Blake Hutchison, CEO of Flippa, has witnessed thousands of business acquisitions. Flippa is an online marketplace where business owners can buy and sell companies, particularly small to mid-sized digital businesses. The platform connects sellers with buyers looking for opportunities to grow or optimize an acquisition.

In a recent Built to Sell Radio interview, Hutchison explained that many business owners assume their company won’t attract buyers because it has shortcomings. In reality, most acquirers aren’t looking for perfection—they’re looking for potential. Many buyers have a strategic advantage, whether it’s a strong distribution network, operational expertise, or access to capital, that allows them to take an imperfect business and make it more valuable.

A prime example of this is the acquisition of PetCoach.

How PetCoach Turned an Imperfection into a Selling Point

PetCoach, co-founded by Brock Weatherup, was a two-sided marketplace designed to connect pet owners with veterinarians. The challenge for any marketplace business is keeping both sides in balance—generating enough demand from pet owners while ensuring there are enough veterinarians to meet that demand.

PetCoach had built a strong product, but it lacked a broad distribution channel to acquire pet owners at scale. Without a solution, growth would remain limited. Instead of seeing this as a dealbreaker, Weatherup positioned it as an opportunity for the right buyer.

That buyer was Petco. With more than 1,500 locations across the U.S., Mexico, and Puerto Rico, Petco had access to millions of pet owners. By acquiring PetCoach, Petco could instantly expand its offerings while solving PetCoach’s biggest challenge.

Weatherup didn’t need to fix the scalability issue before selling. He needed to find an acquirer for whom the business’s weakness was actually a competitive advantage.

Your Business Has Value—Even if It’s Not Perfect

This doesn’t mean business owners should ignore the fundamentals of value creation.
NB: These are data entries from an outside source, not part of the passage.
-- pv_equiv track=rewrite | github.com/PontusWehlin/DD1331 | L3/Ovanligaord.v.3.py | ordsortering
-- ===== SOURCE A (Python) =====
-- def ordsortering(orden, vanligaorden):    #Sorterar ut de vanliga orden. Input:2st list Output:list
--
--     for i in range(len(vanligaorden)):
--         vanligaorden[i] = vanligaorden[i].rstrip('\n')
--
--     ovanligaord = []
--     for i in range(len(orden)):
--         if orden[i] not in vanligaorden and orden[i] not in ovanligaord:
--             ovanligaord.append(orden[i])
--
--     ovanligaord.sort()
--     return ovanligaord
-- ===== SOURCE B (Python) =====
-- def ordsortering(orden, vanligaorden):    # Sorterar ut de vanliga orden. Input:2st list Output:list
--     for i in range(len(vanligaorden)):
--         vanligaorden[i] = vanligaorden[i].rstrip('\n')
--     # sort both lists once, then a single two-pointer merge scan:
--     # duplicates in xs are adjacent (skipped via prev), common words are
--     # found by advancing j instead of membership tests.
--     xs = sorted(orden)
--     ys = sorted(vanligaorden)
--     res = []
--     prev = None
--     i = j = 0
--     while i < len(xs):
--         if j < len(ys) and ys[j] < xs[i]:
--             j += 1
--         elif j < len(ys) and ys[j] == xs[i]:
--             i += 1
--         else:
--             if prev != xs[i]:
--                 res.append(xs[i])
--                 prev = xs[i]
--             i += 1
--     return res
-- ===== Notes on version B (the rewrite author's own statement) =====
-- stated objective: faster
-- what changed: A's collection loop with two linear membership scans per word plus a final .sort() is replaced by sorting both lists once and running a single two-pointer merge scan: common words are skipped by advancing a pointer into the sorted common list, duplicates are skipped because they are adjacent after sorting.
import Mathlib
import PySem

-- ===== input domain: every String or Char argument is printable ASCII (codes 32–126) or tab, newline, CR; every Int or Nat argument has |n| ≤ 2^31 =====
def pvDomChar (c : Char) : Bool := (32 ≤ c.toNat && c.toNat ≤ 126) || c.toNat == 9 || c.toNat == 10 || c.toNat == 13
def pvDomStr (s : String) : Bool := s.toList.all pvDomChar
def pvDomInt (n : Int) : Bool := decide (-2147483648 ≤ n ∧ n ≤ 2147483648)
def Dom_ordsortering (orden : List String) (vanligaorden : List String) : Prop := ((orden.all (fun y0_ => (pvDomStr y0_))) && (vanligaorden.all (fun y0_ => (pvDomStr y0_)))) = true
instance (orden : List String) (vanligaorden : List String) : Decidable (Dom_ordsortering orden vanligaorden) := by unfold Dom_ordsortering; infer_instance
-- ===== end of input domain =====

-- B sorts both lists once and replaces A's membership-scan collection loop by a two-pointer merge scan — faster;
-- both versions mutate the argument `vanligaorden` in place identically (the equivalence proved is about the return value).

-- shared helper: s.rstrip('\n') — strips ONLY '\n' from the right (PySem.Str.rstrip strips all whitespace, so this is ported by hand; exact for the single-char strip set)
def rstripNewline (s : String) : String := String.ofList ((s.toList.reverse.dropWhile (fun c => c == '\n')).reverse)

-- ===== PORT A =====
def ordsortering (orden : List String) (vanligaorden : List String) : List String :=
  -- for i in range(len(vanligaorden)): vanligaorden[i] = vanligaorden[i].rstrip('\n')
  let vanligaorden := vanligaorden.map rstripNewline
  -- ovanligaord = []; for i in range(len(orden)): if orden[i] not in vanligaorden and orden[i] not in ovanligaord: ovanligaord.append(orden[i])
  let ovanligaord := orden.foldl
    (fun ovanligaord w =>
      if w ∉ vanligaorden ∧ w ∉ ovanligaord then ovanligaord ++ [w] else ovanligaord) []
  -- ovanligaord.sort()
  PySem.List.sorted ovanligaord (fun x => x) false

-- ===== PORT B =====
-- the while loop of Source B: state (xs from i, ys from j, prev, res); branches in Source B's order
def mergeDiff : List String → List String → Option String → List String → List String
  | [], _, _, res => res
  | x :: xs, y :: ys, prev, res =>
      if y < x then mergeDiff (x :: xs) ys prev res                              -- ys[j] < xs[i]: j += 1
      else if y = x then mergeDiff xs (y :: ys) prev res                         -- ys[j] == xs[i]: i += 1
      else if prev ≠ some x then mergeDiff xs (y :: ys) (some x) (res ++ [x])    -- append, prev = xs[i]
      else mergeDiff xs (y :: ys) prev res
  | x :: xs, [], prev, res =>
      if prev ≠ some x then mergeDiff xs [] (some x) (res ++ [x])
      else mergeDiff xs [] prev res
termination_by xs ys _ _ => xs.length + ys.length

def ordsortering_alt (orden : List String) (vanligaorden : List String) : List String :=
  let vanligaorden := vanligaorden.map rstripNewline
  let xs := PySem.List.sorted orden (fun x => x) false
  let ys := PySem.List.sorted vanligaorden (fun x => x) false
  mergeDiff xs ys none []

-- ===== PRECONDITION & SPEC =====
def Spec_ordsortering (orden : List String) (vanligaorden : List String) (out : List String) : Prop := out = ordsortering_alt orden vanligaorden
instance (orden : List String) (vanligaorden : List String) (out : List String) : Decidable (Spec_ordsortering orden vanligaorden out) := by unfold Spec_ordsortering; infer_instance

-- ===== CLAIM (what is proved, stated in full; the proofs are below) =====
def Claim_equal_ordsortering : Prop := ∀ (orden : List String) (vanligaorden : List String), Dom_ordsortering orden vanligaorden → Spec_ordsortering orden vanligaorden (ordsortering orden vanligaorden)

-- ===== LEMMAS AND PROOFS =====

-- A's collection loop is set(add)-folding the words not in `v`
lemma foldl_collect_eq_ofList_filter (orden v : List String) :
    orden.foldl (fun acc w => if w ∉ v ∧ w ∉ acc then acc ++ [w] else acc) []
      = PySem.Set.ofList (orden.filter (fun w => !decide (w ∈ v))) := by
  suffices h : ∀ (l acc : List String),
      l.foldl (fun acc w => if w ∉ v ∧ w ∉ acc then acc ++ [w] else acc) acc
        = (l.filter (fun w => !decide (w ∈ v))).foldl PySem.Set.add acc by
    rw [h, PySem.Set.ofList_eq_foldl]
  intro l
  induction l with
  | nil => intro acc; rfl
  | cons w t ih =>
    intro acc
    by_cases hv : w ∈ v
    · simp [hv, ih]
    · by_cases ha : w ∈ acc
      · simp [hv, ha, ih]
      · simp [hv, ha, ih]

-- the merge scan on sorted inputs: result is res ++ r where r is strictly increasing,
-- holds exactly the words of xs not in ys and ≠ prev, and all its words exceed prev
lemma mergeDiff_main (n : Nat) : ∀ (xs ys : List String) (prev : Option String) (res : List String),
    xs.length + ys.length ≤ n →
    xs.Pairwise (· ≤ ·) → ys.Pairwise (· ≤ ·) →
    (∀ a ∈ xs, ∀ p ∈ prev, p ≤ a) →
    ∃ r, mergeDiff xs ys prev res = res ++ r ∧ r.Pairwise (· < ·) ∧
      (∀ a, a ∈ r ↔ a ∈ xs ∧ a ∉ ys ∧ prev ≠ some a) ∧
      (∀ a ∈ r, ∀ p ∈ prev, p < a) := by
  induction n with
  | zero =>
    intro xs ys prev res hn _ _ _
    match xs with
    | [] => exact ⟨[], by simp [mergeDiff]⟩
    | x :: xs => simp at hn
  | succ n ih =>
    intro xs ys prev res hn hxs hys hprev
    match xs, ys with
    | [], ys => exact ⟨[], by simp [mergeDiff]⟩
    | x :: xs, y :: ys =>
      rw [List.pairwise_cons] at hxs hys
      have hxa : ∀ a ∈ x :: xs, x ≤ a := fun a ha => by
        rcases List.mem_cons.mp ha with h | h
        · exact le_of_eq h.symm
        · exact hxs.1 a h
      by_cases h1 : y < x
      · -- j += 1
        obtain ⟨r, he, hp, hm, hb⟩ := ih (x :: xs) ys prev res (by simp at hn ⊢; omega)
          (List.pairwise_cons.mpr hxs) hys.2 hprev
        refine ⟨r, by rw [mergeDiff]; simp only [if_pos h1]; exact he, hp, fun a => ?_, hb⟩
        rw [hm]
        constructor
        · rintro ⟨ha, hay, hpa⟩
          refine ⟨ha, ?_, hpa⟩
          intro hc
          rcases List.mem_cons.mp hc with h | h
          · subst h; exact absurd (lt_of_lt_of_le h1 (hxa a ha)) (lt_irrefl a)
          · exact hay h
        · rintro ⟨ha, hay, hpa⟩
          exact ⟨ha, fun hc => hay (List.mem_cons_of_mem y hc), hpa⟩
      · by_cases h2 : y = x
        · -- common word: i += 1
          subst h2
          obtain ⟨r, he, hp, hm, hb⟩ := ih xs (y :: ys) prev res (by simp at hn ⊢; omega)
            hxs.2 (List.pairwise_cons.mpr hys) (fun a ha => hprev a (List.mem_cons_of_mem y ha))
          refine ⟨r, by rw [mergeDiff]; simp only [lt_irrefl, if_false, if_pos rfl]; exact he,
            hp, fun a => ?_, hb⟩
          rw [hm]
          constructor
          · rintro ⟨ha, hay, hpa⟩
            exact ⟨List.mem_cons_of_mem y ha, hay, hpa⟩
          · rintro ⟨ha, hay, hpa⟩
            rcases List.mem_cons.mp ha with h | h
            · exact absurd (h ▸ List.mem_cons_self) hay
            · exact ⟨h, hay, hpa⟩
        · -- x < y: x not in remaining ys
          have hxy : x < y := lt_of_le_of_ne (le_of_not_gt h1) (Ne.symm h2)
          have hxnotin : x ∉ y :: ys := by
            intro hc
            rcases List.mem_cons.mp hc with h | h
            · exact h2 h.symm
            · exact absurd (lt_of_lt_of_le hxy (hys.1 x h)) (lt_irrefl x)
          by_cases h3 : prev = some x
          · -- duplicate of last output: skip
            obtain ⟨r, he, hp, hm, hb⟩ := ih xs (y :: ys) prev res (by simp at hn ⊢; omega)
              hxs.2 (List.pairwise_cons.mpr hys) (fun a ha => hprev a (List.mem_cons_of_mem x ha))
            have heq : mergeDiff (x :: xs) (y :: ys) prev res = res ++ r := by
              rw [mergeDiff]
              simp only [if_neg h1, if_neg h2, h3, ne_eq, not_true_eq_false, if_false]
              rw [h3] at he; exact he
            refine ⟨r, heq, hp, fun a => ?_, hb⟩
            rw [hm]
            constructor
            · rintro ⟨ha, hay, hpa⟩
              exact ⟨List.mem_cons_of_mem x ha, hay, hpa⟩
            · rintro ⟨ha, hay, hpa⟩
              rcases List.mem_cons.mp ha with h | h
              · exact absurd h3 (h ▸ hpa)
              · exact ⟨h, hay, hpa⟩
          · -- output x
            obtain ⟨r, he, hp, hm, hb⟩ := ih xs (y :: ys) (some x) (res ++ [x]) (by simp at hn ⊢; omega)
              hxs.2 (List.pairwise_cons.mpr hys)
              (fun a ha p hpmem => by rw [Option.mem_some_iff] at hpmem; exact hpmem ▸ hxs.1 a ha)
            have hlt : ∀ a ∈ r, x < a := fun a ha => hb a ha x (Option.mem_some_iff.mpr rfl)
            have heq : mergeDiff (x :: xs) (y :: ys) prev res = res ++ x :: r := by
              rw [mergeDiff]
              simp only [if_neg h1, if_neg h2, ne_eq, h3, not_false_eq_true, if_true]
              rw [he]; simp
            refine ⟨x :: r, heq, ?_, fun a => ?_, ?_⟩
            · exact List.pairwise_cons.mpr ⟨hlt, hp⟩
            · constructor
              · intro ha
                rcases List.mem_cons.mp ha with h | h
                · exact ⟨List.mem_cons.mpr (Or.inl h), h ▸ hxnotin, h ▸ h3⟩
                · obtain ⟨ha', hay, hpa⟩ := (hm a).mp h
                  refine ⟨List.mem_cons_of_mem x ha', hay, ?_⟩
                  intro hc
                  have hpx : a ≤ x := hprev x List.mem_cons_self a (by simp [hc])
                  exact absurd (lt_of_le_of_lt hpx (hlt a h)) (lt_irrefl a)
              · rintro ⟨ha, hay, hpa⟩
                rcases List.mem_cons.mp ha with h | h
                · exact h ▸ List.mem_cons_self
                · by_cases hax : a = x
                  · exact hax ▸ List.mem_cons_self
                  · exact List.mem_cons_of_mem x ((hm a).mpr
                      ⟨h, hay, fun hc => hax (Option.some_injective _ hc).symm⟩)
            · intro a ha p hpmem
              have hpx : p ≤ x := hprev x List.mem_cons_self p hpmem
              have hpnex : p ≠ x := fun hc => h3 (by rw [Option.mem_def] at hpmem; rw [hpmem, hc])
              have hplt : p < x := lt_of_le_of_ne hpx hpnex
              rcases List.mem_cons.mp ha with h | h
              · exact h ▸ hplt
              · exact lt_trans hplt (hlt a h)
    | x :: xs, [] =>
      rw [List.pairwise_cons] at hxs
      by_cases h3 : prev = some x
      · obtain ⟨r, he, hp, hm, hb⟩ := ih xs [] prev res (by simp at hn ⊢; omega)
          hxs.2 List.Pairwise.nil (fun a ha => hprev a (List.mem_cons_of_mem x ha))
        have heq : mergeDiff (x :: xs) [] prev res = res ++ r := by
          rw [mergeDiff]
          simp only [ne_eq, h3, not_true_eq_false, if_false]
          rw [h3] at he; exact he
        refine ⟨r, heq, hp, fun a => ?_, hb⟩
        rw [hm]
        constructor
        · rintro ⟨ha, hay, hpa⟩
          exact ⟨List.mem_cons_of_mem x ha, hay, hpa⟩
        · rintro ⟨ha, hay, hpa⟩
          rcases List.mem_cons.mp ha with h | h
          · exact absurd h3 (h ▸ hpa)
          · exact ⟨h, hay, hpa⟩
      · obtain ⟨r, he, hp, hm, hb⟩ := ih xs [] (some x) (res ++ [x]) (by simp at hn ⊢; omega)
          hxs.2 List.Pairwise.nil
          (fun a ha p hpmem => by rw [Option.mem_some_iff] at hpmem; exact hpmem ▸ hxs.1 a ha)
        have hlt : ∀ a ∈ r, x < a := fun a ha => hb a ha x (Option.mem_some_iff.mpr rfl)
        have heq : mergeDiff (x :: xs) [] prev res = res ++ x :: r := by
          rw [mergeDiff]
          simp only [ne_eq, h3, not_false_eq_true, if_true]
          rw [he]; simp
        refine ⟨x :: r, heq, ?_, fun a => ?_, ?_⟩
        · exact List.pairwise_cons.mpr ⟨hlt, hp⟩
        · constructor
          · intro ha
            rcases List.mem_cons.mp ha with h | h
            · exact ⟨List.mem_cons.mpr (Or.inl h), by simp, h ▸ h3⟩
            · obtain ⟨ha', hay, hpa⟩ := (hm a).mp h
              refine ⟨List.mem_cons_of_mem x ha', hay, ?_⟩
              intro hc
              have hpx : a ≤ x := hprev x List.mem_cons_self a (by simp [hc])
              exact absurd (lt_of_le_of_lt hpx (hlt a h)) (lt_irrefl a)
          · rintro ⟨ha, hay, hpa⟩
            rcases List.mem_cons.mp ha with h | h
            · exact h ▸ List.mem_cons_self
            · by_cases hax : a = x
              · exact hax ▸ List.mem_cons_self
              · exact List.mem_cons_of_mem x ((hm a).mpr
                  ⟨h, hay, fun hc => hax (Option.some_injective _ hc).symm⟩)
        · intro a ha p hpmem
          have hpx : p ≤ x := hprev x List.mem_cons_self p hpmem
          have hpnex : p ≠ x := fun hc => h3 (by rw [Option.mem_def] at hpmem; rw [hpmem, hc])
          have hplt : p < x := lt_of_le_of_ne hpx hpnex
          rcases List.mem_cons.mp ha with h | h
          · exact h ▸ hplt
          · exact lt_trans hplt (hlt a h)

-- ===== VERDICT (by name: the statement is the Claim_ definition above) =====
theorem ordsortering_spec : Claim_equal_ordsortering := by
  intro orden vanligaorden _
  show _ = _
  unfold ordsortering ordsortering_alt
  simp only []
  rw [foldl_collect_eq_ofList_filter]
  set v := vanligaorden.map rstripNewline with hv
  set xs := PySem.List.sorted orden (fun x => x) false with hxs
  set ys := PySem.List.sorted v (fun x => x) false with hys
  obtain ⟨r, he, hp, hm, _⟩ := mergeDiff_main (xs.length + ys.length) xs ys none []
    le_rfl (by simpa using PySem.List.sorted_pairwise orden (fun x => x))
    (by simpa using PySem.List.sorted_pairwise v (fun x => x)) (by simp)
  rw [he, List.nil_append]
  have hmem : ∀ a, a ∈ r ↔ a ∈ orden ∧ a ∉ v := by
    intro a
    rw [hm a]
    simp [hxs, hys, PySem.List.mem_sorted]
  have hrnodup : r.Nodup := hp.imp ne_of_lt
  apply PySem.List.sorted_id_eq_of_perm_of_pairwise
  · rw [List.perm_ext_iff_of_nodup hrnodup (PySem.Set.nodup_ofList _)]
    intro a
    rw [hmem a, PySem.Set.mem_ofList, List.mem_filter]
    simp
  · exact hp.imp le_of_lt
Strengthening factors like recurring revenue, customer retention, and operational efficiency will always increase a company’s attractiveness. However, not every issue needs to be resolved before an exit.

Instead of viewing imperfections as obstacles, business owners should consider how an acquirer might perceive them:

  • A company struggling with customer acquisition may be a great fit for a buyer with an established customer base.
  • A business with inefficient operations might attract an acquirer with expertise in streamlining processes.
  • A company overly dependent on its owner could be appealing to a buyer with a strong leadership team ready to step in.

As Blake Hutchison explains, acquirers are often looking for businesses where they can add value. The key is to position the company in a way that highlights its strengths while framing its imperfections as untapped potential. The right acquirer won’t see weaknesses as dealbreakers—they’ll see them as opportunities.